My tap TDS is 30-40, municipal supply fed by reservoir caught rainwater coming of the hills.


----------



## GTL_UK (30 Dec 2014)

The meter is brand new so should I calibrate it anyway?


----------



## Andy Thurston (30 Dec 2014)

It should come with a calibration certificate what ppm it was calibrated to. It should be calibrated with the ppm that is closest to the range you are measuring


----------



## X3NiTH (30 Dec 2014)

More than likely its factory calibrated and there is no need. 

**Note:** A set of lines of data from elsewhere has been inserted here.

-- pv_equiv track=rewrite | github.com/wanhaimin/whm_Odoo_project | custom_addons/diecut/scripts/tds_worker/prompt/context_builder.py | filter_few_shots
-- ===== SOURCE A (Python) =====
-- def clean_text(value) -> str:
--     return str(value or "").strip()
--
-- def filter_few_shots(skill_bundle: dict, keyword_flags: dict[str, bool], limit: int = 4) -> list[str]:
--     examples = skill_bundle.get("few_shot_examples") or []
--     picked = []
--     match_rules = [
--         ("pluck", ["pluck"]),
--         ("torque", ["torque"]),
--         ("static_shear", ["static shear"]),
--         ("liner", ["liner"]),
--         ("peel", ["painted panel", "peel"]),
--         ("gt_series", ["gt7100"]),
--         ("dc_series", ["dc2000", "pluck", "torque", "static shear"]),
--     ]
--     lower_examples = [(ex, clean_text(ex).lower()) for ex in examples]
--     for topic, needles in match_rules:
--         if not keyword_flags.get(topic):
--             continue
--         for ex, low in lower_examples:
--             if any(n in low for n in needles) and ex not in picked:
--                 picked.append(ex)
--     for ex in examples:
--         if ex not in picked:
--             picked.append(ex)
--         if len(picked) >= limit:
--             break
--     return picked[:limit]
-- ===== SOURCE B (Python) =====
-- def clean_text(value) -> str:
--     return str(value or "").strip()
--
-- def filter_few_shots(skill_bundle: dict, keyword_flags: dict[str, bool], limit: int = 4) -> list[str]:
--     examples = skill_bundle.get("few_shot_examples") or []
--     match_rules = [
--         ("pluck", ["pluck"]),
--         ("torque", ["torque"]),
--         ("static_shear", ["static shear"]),
--         ("liner", ["liner"]),
--         ("peel", ["painted panel", "peel"]),
--         ("gt_series", ["gt7100"]),
--         ("dc_series", ["dc2000", "pluck", "torque", "static shear"]),
--     ]
--     # ranks of the active rules, in rule order
--     active = [(rank, needles)
--               for rank, (topic, needles) in enumerate(match_rules)
--               if keyword_flags.get(topic)]
--     # one pass over the examples: tag each with the rank of the first active rule it matches
--     tagged = []
--     for idx, ex in enumerate(examples):
--         low = clean_text(ex).lower()
--         for rank, needles in active:
--             if any(n in low for n in needles):
--                 tagged.append((rank, idx, ex))
--                 break
--     picked = []
--     # stable sort by rank; insertion order already gives index order within a rank
--     for _, _, ex in sorted(tagged, key=lambda t: (t[0], t[1])):
--         if ex not in picked:
--             picked.append(ex)
--     for ex in examples:
--         if ex not in picked:
--             picked.append(ex)
--         if len(picked) >= limit:
--             break
--     return picked[:limit]
-- ===== Notes on version B (the rewrite author's own statement) =====
-- stated objective: alternative
-- what changed: Instead of scanning all examples once per active rule (rules outer, examples inner), B makes a single indexing pass over the examples tagging each with the rank of the first active rule it matches, stable-sorts the tags by (rank, index), and dedup-appends in that order; the fill loop and final truncation are unchanged.
import Mathlib
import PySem
-- pv_equiv track=rewrite | github.com/jejbr84/advent-of-code-2024 | day07-part2.py | calculate
-- ===== SOURCE A (Python) =====
-- def calculate(number, try_index):
--     if len(number) == 1:
--         return number[0]
--     elif try_index % 2 == 0:
--         # Addition
--         new_number = number[1:]
--         new_number[0] = number[0] + number[1]
--         return calculate(new_number, try_index // 2)
--     else:
--         # Multiplication
--         new_number = number[1:]
--         new_number[0] = number[0] * number[1]
--         return calculate(new_number, try_index // 2)
-- ===== SOURCE B (Python) =====
-- def calculate(number, try_index):
--     acc = number[0]
--     t = try_index
--     for x in number[1:]:
--         if t % 2 == 0:
--             acc = acc + x
--         else:
--             acc = acc * x
--         t //= 2
--     return acc
-- ===== Notes on version B (the rewrite author's own statement) =====
-- stated objective: faster
-- what changed: Replaced the recursion that copies the list tail with number[1:] at every step by a single left-to-right loop over number[1:] with an accumulator, shifting try_index with //=2 each step.
import Mathlib
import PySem

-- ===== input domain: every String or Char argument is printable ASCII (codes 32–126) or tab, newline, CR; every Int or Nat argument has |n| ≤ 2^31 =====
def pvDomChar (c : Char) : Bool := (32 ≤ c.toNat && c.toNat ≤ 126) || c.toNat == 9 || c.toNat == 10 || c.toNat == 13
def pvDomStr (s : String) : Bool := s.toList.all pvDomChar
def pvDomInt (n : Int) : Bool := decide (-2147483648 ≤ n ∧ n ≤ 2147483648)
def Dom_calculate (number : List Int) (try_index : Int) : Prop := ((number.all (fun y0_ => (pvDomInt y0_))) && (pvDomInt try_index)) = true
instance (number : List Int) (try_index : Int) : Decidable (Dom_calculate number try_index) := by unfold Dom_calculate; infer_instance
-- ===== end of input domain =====

-- B replaces A's recursion (which re-slices the list each step, O(n^2)) by one
-- left-to-right accumulator loop testing the bits of try_index (O(n)).


-- ===== PORT A =====
-- A raises IndexError on an empty list (number[0]); that case is excluded by Pre_ below,
-- the [] branch here is a dummy value outside the claim.
def calculate : List Int → Int → Int
  | [], _ => 0
  | [a], _ => a
  | a :: b :: rest, t =>
    if PySem.Int.mod t 2 = 0 then
      calculate ((a + b) :: rest) (PySem.Int.floordiv t 2)
    else
      calculate ((a * b) :: rest) (PySem.Int.floordiv t 2)
termination_by n _ => n.length
decreasing_by all_goals simp

-- ===== PORT B =====
-- the for-loop over number[1:] with accumulator acc and shifting t
def calcLoop (acc : Int) (t : Int) : List Int → Int
  | [] => acc
  | x :: xs =>
    calcLoop (if PySem.Int.mod t 2 = 0 then acc + x else acc * x) (PySem.Int.floordiv t 2) xs

def calculate_alt (number : List Int) (try_index : Int) : Int :=
  match number with
  | [] => 0   -- B's Python raises IndexError here; outside Pre_
  | a :: rest => calcLoop a try_index rest

-- ===== PRECONDITION & SPEC =====
-- Pre_ excludes only the empty list, on which both Pythons raise IndexError.
def Pre_calculate (number : List Int) (_try_index : Int) : Prop := number ≠ []
instance (number : List Int) (try_index : Int) : Decidable (Pre_calculate number try_index) := by unfold Pre_calculate; infer_instance

def pvWitness_calculate : List Int × Int := ([3, 5, 2], 6)

def Spec_calculate (number : List Int) (try_index : Int) (out : Int) : Prop := out = calculate_alt number try_index
instance (number : List Int) (try_index : Int) (out : Int) : Decidable (Spec_calculate number try_index out) := by unfold Spec_calculate; infer_instance

-- ===== CLAIM (what is proved, stated in full; the proofs are below) =====
def Claim_equal_calculate : Prop := ∀ (number : List Int) (try_index : Int), Dom_calculate number try_index → Pre_calculate number try_index → Spec_calculate number try_index (calculate number try_index)

-- ===== LEMMAS AND PROOFS =====
theorem calculate_cons_eq_loop (rest : List Int) : ∀ (a t : Int),
    calculate (a :: rest) t = calcLoop a t rest := by
  induction rest with
  | nil => intro a t; simp [calculate, calcLoop]
  | cons b rs ih =>
    intro a t
    simp only [calculate, calcLoop, ih]
    split <;> rfl

-- ===== VERDICT (by name: the statement is the Claim_ definition above) =====
theorem calculate_spec : Claim_equal_calculate := by
  intro number try_index _ hpre
  unfold Spec_calculate
  match number with
  | [] => exact absurd rfl hpre
  | a :: rest => simp [calculate_alt, calculate_cons_eq_loop]
lemma pv_wstep (l : List Char) (done : List (Int × List Char)) (st : Int × Int)
    (vw : Int × List Char) (hne : vw.2 ≠ []) (hinv : pvWInv l done st) :
    pvWInv l (done ++ [vw])
      (if st.1 < PySem.Chars.rfind l vw.2 then (PySem.Chars.rfind l vw.2, vw.1) else st) := by
  rcases pv_rfind_spec l vw.2 hne with ⟨he, hall⟩ | ⟨j0, hj0, he, hp, habove⟩
  · have hge : -1 ≤ st.1 := by
      rcases hinv with ⟨hst, _⟩ | ⟨j, _, hst, _⟩
      · rw [hst]
      · rw [hst]; omega
    rw [he, if_neg (by omega)]
    rcases hinv with ⟨hst, hnone⟩ | ⟨j, hjl, hst, hex, hbound⟩
    · left
      refine ⟨hst, ?_⟩
      intro b hb j
      rcases List.mem_append.mp hb with h1 | h1
      · exact hnone b h1 j
      · rw [List.mem_singleton.mp h1]; exact hall j
    · right
      refine ⟨j, hjl, hst, ?_, ?_⟩
      · obtain ⟨b, hb, h1, h2⟩ := hex
        exact ⟨b, List.mem_append_left _ hb, h1, h2⟩
      · intro b hb j' hj'
        rcases List.mem_append.mp hb with h1 | h1
        · exact hbound b h1 j' hj'
        · rw [List.mem_singleton.mp h1]; exact hall j'
  · rw [he]
    by_cases hlt : st.1 < (j0 : Int)
    · rw [if_pos hlt]
      right
      refine ⟨j0, hj0, rfl, ⟨vw, List.mem_append_right _ (by simp), hp, rfl⟩, ?_⟩
      intro b hb j' hj'
      have hj'gt : j0 < j' := by exact_mod_cast hj'
      rcases List.mem_append.mp hb with h1 | h1
      · rcases hinv with ⟨hst, hnone⟩ | ⟨j, hjl, hst, hex, hbound⟩
        · exact hnone b h1 j'
        · refine hbound b h1 j' ?_
          rw [← hst]
          exact lt_trans hlt hj'
      · rw [List.mem_singleton.mp h1]; exact habove j' hj'gt
    · rw [if_neg hlt]
      rcases hinv with ⟨hst, _⟩ | ⟨j, hjl, hst, hex, hbound⟩
      · exfalso
        rw [hst] at hlt
        simp only [not_lt] at hlt
        have : (0 : Int) ≤ (j0 : Int) := by positivity
        omega
      · right
        refine ⟨j, hjl, hst, ?_, ?_⟩
        · obtain ⟨b, hb, h1, h2⟩ := hex
          exact ⟨b, List.mem_append_left _ hb, h1, h2⟩
        · intro b hb j' hj'
          rcases List.mem_append.mp hb with h1 | h1
          · exact hbound b h1 j' hj'
          · rw [List.mem_singleton.mp h1]
            refine habove j' ?_
            rw [← hst] at hj'
            exact_mod_cast lt_of_le_of_lt (not_lt.mp hlt) hj'
-- pv_equiv track=rewrite | github.com/fcassirer/lastpassExport | lpe.py | bw_card
-- ===== SOURCE A (Python) =====
-- lpmap_card = {
--   "Name on Card" :"cardholderName",
--   "Type" : "brand",
--   "Number" : "number",
--   "Expiration Month" : "expMonth",
--   "Expiration Year" : "expYear",
--   "Security Code" : "code"
-- }
--
-- def bw_card(ty, lpentry):
--   card = {}
--   for i in lpmap_card.values():
--     card[i] = None
--   for k in lpentry:
--     if k in lpmap_card.keys():
--       card[lpmap_card[k]] = lpentry[k] if lpentry[k] != "" else None
--
--   return card
-- ===== SOURCE B (Python) =====
-- lpmap_card = {
--   "Name on Card" :"cardholderName",
--   "Type" : "brand",
--   "Number" : "number",
--   "Expiration Month" : "expMonth",
--   "Expiration Year" : "expYear",
--   "Security Code" : "code"
-- }
--
-- def bw_card(ty, lpentry):
--   # drive the result by the fixed mapping: one pass over the 6-entry table,
--   # looking each LastPass key up in lpentry ('' / missing -> None)
--   return {bw: (lpentry.get(lp, "") or None) for lp, bw in lpmap_card.items()}
-- ===== Notes on version B (the rewrite author's own statement) =====
-- stated objective: simpler
-- what changed: B replaces A's two passes (initialize every mapped Bitwarden key to None, then scan the input entry for mapped LastPass keys) with a single dict comprehension over the fixed 6-entry mapping table, looking each LastPass key up in lpentry with .get(lp, '') so missing or empty fields become None.
import Mathlib
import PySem

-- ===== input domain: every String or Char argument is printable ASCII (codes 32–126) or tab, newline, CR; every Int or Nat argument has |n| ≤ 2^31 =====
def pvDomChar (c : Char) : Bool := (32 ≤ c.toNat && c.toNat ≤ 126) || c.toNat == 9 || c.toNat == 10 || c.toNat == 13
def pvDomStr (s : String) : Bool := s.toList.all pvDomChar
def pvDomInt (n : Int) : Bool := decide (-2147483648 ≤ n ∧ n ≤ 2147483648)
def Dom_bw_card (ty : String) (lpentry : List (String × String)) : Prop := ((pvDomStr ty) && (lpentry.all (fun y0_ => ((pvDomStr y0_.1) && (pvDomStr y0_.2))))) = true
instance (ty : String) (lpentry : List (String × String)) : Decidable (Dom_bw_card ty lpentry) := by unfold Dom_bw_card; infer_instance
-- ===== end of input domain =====

-- B replaces A's two passes (initialise every mapped key to None, then scan the input for
-- mapped keys) by one pass over the fixed 6-entry table with a get-lookup into the input (simpler).

-- the module constant lpmap_card (shared by both Pythons)
def lpPairs : List (String × String) :=
  [("Name on Card", "cardholderName"), ("Type", "brand"), ("Number", "number"),
   ("Expiration Month", "expMonth"), ("Expiration Year", "expYear"), ("Security Code", "code")]
def lpmapCard : PySem.Dict String String := PySem.Dict.ofList lpPairs

-- ===== PORT A =====
def bw_card (ty : String) (lpentry : List (String × String)) : List (String × Option String) :=
  let entry := PySem.Dict.ofList lpentry            -- the dict the caller passes
  let card := lpmapCard.values.foldl (fun d i => d.insert i (none : Option String)) PySem.Dict.empty
  let card := entry.keys.foldl (fun d k =>
      if lpmapCard.contains k then
        d.insert (lpmapCard.getD k "")
          (if entry.getD k "" ≠ "" then some (entry.getD k "") else none)
      else d) card
  card.items

-- ===== PORT B =====
def bw_card_alt (ty : String) (lpentry : List (String × String)) : List (String × Option String) :=
  let entry := PySem.Dict.ofList lpentry            -- the dict the caller passes
  lpPairs.map (fun p =>
    (p.2, let v := entry.getD p.1 ""; if v ≠ "" then some v else none))

-- ===== PRECONDITION & SPEC =====
def Spec_bw_card (ty : String) (lpentry : List (String × String)) (out : List (String × Option String)) : Prop := out = bw_card_alt ty lpentry
instance (ty : String) (lpentry : List (String × String)) (out : List (String × Option String)) : Decidable (Spec_bw_card ty lpentry out) := by unfold Spec_bw_card; infer_instance

-- ===== CLAIM (what is proved, stated in full; the proofs are below) =====
def Claim_equal_bw_card : Prop := ∀ (ty : String) (lpentry : List (String × String)), Dom_bw_card ty lpentry → Spec_bw_card ty lpentry (bw_card ty lpentry)

-- ===== LEMMAS AND PROOFS =====

-- the value A's update loop writes for an input key k
def gVal (entry : PySem.Dict String String) (k : String) : Option String :=
  if entry.getD k "" ≠ "" then some (entry.getD k "") else none

lemma lpmapCard_eq : lpmapCard = PySem.Dict.mk lpPairs := by decide

-- one step of A's update loop on a table-shaped dict: the slot of k (if mapped) is overwritten
lemma step_shape (entry : PySem.Dict String String) (h : String → Option String) (k : String) :
    (if lpmapCard.contains k then
        (PySem.Dict.mk (lpPairs.map (fun p => (p.2, h p.1)))).insert (lpmapCard.getD k "") (gVal entry k)
      else PySem.Dict.mk (lpPairs.map (fun p => (p.2, h p.1))))
    = PySem.Dict.mk (lpPairs.map (fun p => (p.2, if p.1 = k then gVal entry p.1 else h p.1))) := by
  by_cases h1 : k = "Name on Card"
  · subst h1; simp [lpmapCard_eq, lpPairs, PySem.Dict.insert, PySem.Dict.contains, PySem.Dict.getD, PySem.Dict.get?]
  by_cases h2 : k = "Type"
  · subst h2; simp [lpmapCard_eq, lpPairs, PySem.Dict.insert, PySem.Dict.contains, PySem.Dict.getD, PySem.Dict.get?]
  by_cases h3 : k = "Number"
  · subst h3; simp [lpmapCard_eq, lpPairs, PySem.Dict.insert, PySem.Dict.contains, PySem.Dict.getD, PySem.Dict.get?]
  by_cases h4 : k = "Expiration Month"
  · subst h4; simp [lpmapCard_eq, lpPairs, PySem.Dict.insert, PySem.Dict.contains, PySem.Dict.getD, PySem.Dict.get?]
  by_cases h5 : k = "Expiration Year"
  · subst h5; simp [lpmapCard_eq, lpPairs, PySem.Dict.insert, PySem.Dict.contains, PySem.Dict.getD, PySem.Dict.get?]
  by_cases h6 : k = "Security Code"
  · subst h6; simp [lpmapCard_eq, lpPairs, PySem.Dict.insert, PySem.Dict.contains, PySem.Dict.getD, PySem.Dict.get?]
  · simp [lpmapCard_eq, lpPairs, PySem.Dict.contains, beq_iff_eq,
      Ne.symm h1, Ne.symm h2, Ne.symm h3, Ne.symm h4, Ne.symm h5, Ne.symm h6]

-- A's whole update loop on a table-shaped dict
lemma loop_shape (entry : PySem.Dict String String) (L : List String) (h : String → Option String) :
    (L.foldl (fun d k =>
        if lpmapCard.contains k then
          d.insert (lpmapCard.getD k "") (gVal entry k)
        else d) (PySem.Dict.mk (lpPairs.map (fun p => (p.2, h p.1)))))
    = PySem.Dict.mk (lpPairs.map (fun p => (p.2, if p.1 ∈ L then gVal entry p.1 else h p.1))) := by
  induction L generalizing h with
  | nil => simp
  | cons k L ih =>
    rw [List.foldl_cons, step_shape entry h k]
    have hih := ih (fun x => if x = k then gVal entry x else h x)
    simp only [] at hih
    rw [hih]
    congr 1
    refine List.map_congr_left (fun p hp => ?_)
    by_cases hk : p.1 = k <;> by_cases hL : p.1 ∈ L <;> simp [hk, hL]

-- ===== VERDICT (by name: the statement is the Claim_ definition above) =====
theorem bw_card_spec : Claim_equal_bw_card := by
  intro ty lpentry _
  unfold Spec_bw_card
  simp only [bw_card, bw_card_alt]
  have h0 : (lpmapCard.values.foldl (fun d i => d.insert i (none : Option String)) PySem.Dict.empty)
      = PySem.Dict.mk (lpPairs.map (fun p => (p.2, (none : Option String)))) := by decide
  rw [h0]
  have hloop := loop_shape (PySem.Dict.ofList lpentry) (PySem.Dict.ofList lpentry).keys
      (fun _ => (none : Option String))
  simp only [gVal] at hloop
  rw [hloop]
  refine List.map_congr_left (fun p hp => ?_)
  by_cases hmem : p.1 ∈ (PySem.Dict.ofList lpentry).keys
  · simp [hmem]
  · have hd : (PySem.Dict.ofList lpentry).getD p.1 "" = "" := by
      apply PySem.Dict.getD_of_not_contains
      rw [PySem.Dict.contains_eq_decide_mem_keys]
      simp [hmem]
    simp [hmem, hd]
-- the row-major cell list of the nested 'for r in range(a,b): for c in range(cd,d)' loops
def pvRect (a b c d : Int) : List (Int × Int) :=
  (PySem.List.pyRange a b 1).flatMap (fun r => (PySem.List.pyRange c d 1).map (fun col => (r, col)))

def firstOccurrence (board : List (List Int)) (value : Int) : Option (Int × Int) :=
  match PySem.List.pyGet? board 0 with
  | none => none        -- Python: len(board[0]) raises IndexError (outside Pre_)
  | some row0 =>
    (pvRect 0 board.length 0 row0.length).find? (pvCell board value)

def lastOccurrence (board : List (List Int)) (value : Int) : Option (Int × Int) :=
  match PySem.List.pyGet? board 0 with
  | none => none        -- Python: len(board[0]) raises IndexError (outside Pre_)
  | some row0 =>
    ((pvRect 0 board.length 0 row0.length).filter (pvCell board value)).getLast?

def isBoxyValue (board : List (List Int)) (value : Int) : Bool :=
  match PySem.List.pyGet? board 0 with
  | none => false       -- Python: len(board[0]) raises IndexError (outside Pre_)
  | some row0 =>
    match firstOccurrence board value, lastOccurrence board value with
    | some (row0i, col0), some (row1, col1) =>
      if col1 < col0 then false
      else (pvRect 0 board.length 0 row0.length).all (fun rc =>
        if row0i ≤ rc.1 ∧ rc.1 ≤ row1 ∧ col0 ≤ rc.2 ∧ rc.2 ≤ col1
        then pvCell board value rc
        else !(pvCell board value rc))
    | _, _ => false     -- Python: unpacking None raises TypeError / UnboundLocalError (outside Pre_)

-- ===== PORT B =====

-- board[rc.1][rc.2] == value, B's own copy (none = IndexError, impossible inside Pre_)
def pvCellB (board : List (List Int)) (value : Int) (rc : Int × Int) : Bool :=
  ((PySem.List.pyGet? board rc.1).bind (fun row => PySem.List.pyGet? row rc.2)) == some value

You have a baseline already in that your tap TDS is 30 (you can compare this figure with your local water authority report to see if it's in the right ballpark) and tank at 220, so as expected it has measured a difference between the samples, the tap TDS is unlikely to ever be much lower than 30 so you know it's not giving you a wildly inaccurate higher value.


----------



## GTL_UK (30 Dec 2014)

No certificate...  It was £3 new☺


----------



## GTL_UK (30 Dec 2014)

So what calibration liquid do i need ? with 0 ppm ?


----------



## Andy Thurston (30 Dec 2014)

This one
http://m.ebay.co.uk/itm/181537013631?nav=SEARCH


----------



## darren636 (30 Dec 2014)

Gah!

I couldn't find one that low !


Had to settle for  240 ppm


----------



## GTL_UK (30 Dec 2014)

So with liquid from your link do I calibrate it to 0 or 90?


----------



## Andy Thurston (30 Dec 2014)

darren636 said:


> Gah!
> 
> I couldn't find one that low !
> 
> ...


That was the only one i could find. 
I wonder if its possible to use de ionised water with 0ppm or if you would need at least some ppm to calibrate accurately


----------



## Andy Thurston (30 Dec 2014)

GTL_UK said:


> So with liquid from your link do I calibrate it to 0 or 90?


90


----------



## darren636 (30 Dec 2014)

GTL_UK said:


> So with liquid from your link do I calibrate it to 0 or 90?



 Get your tds calibration solution.
Pour enough into a cup to dip your pen in.  Turn on pen . Leave pen in solution for 5 minutes and calibrate ( with a small screwdriver)  the LCD display to read  the correct value. 
In your case 90 ppm.
Or whatever ppm your calibration solution is.


----------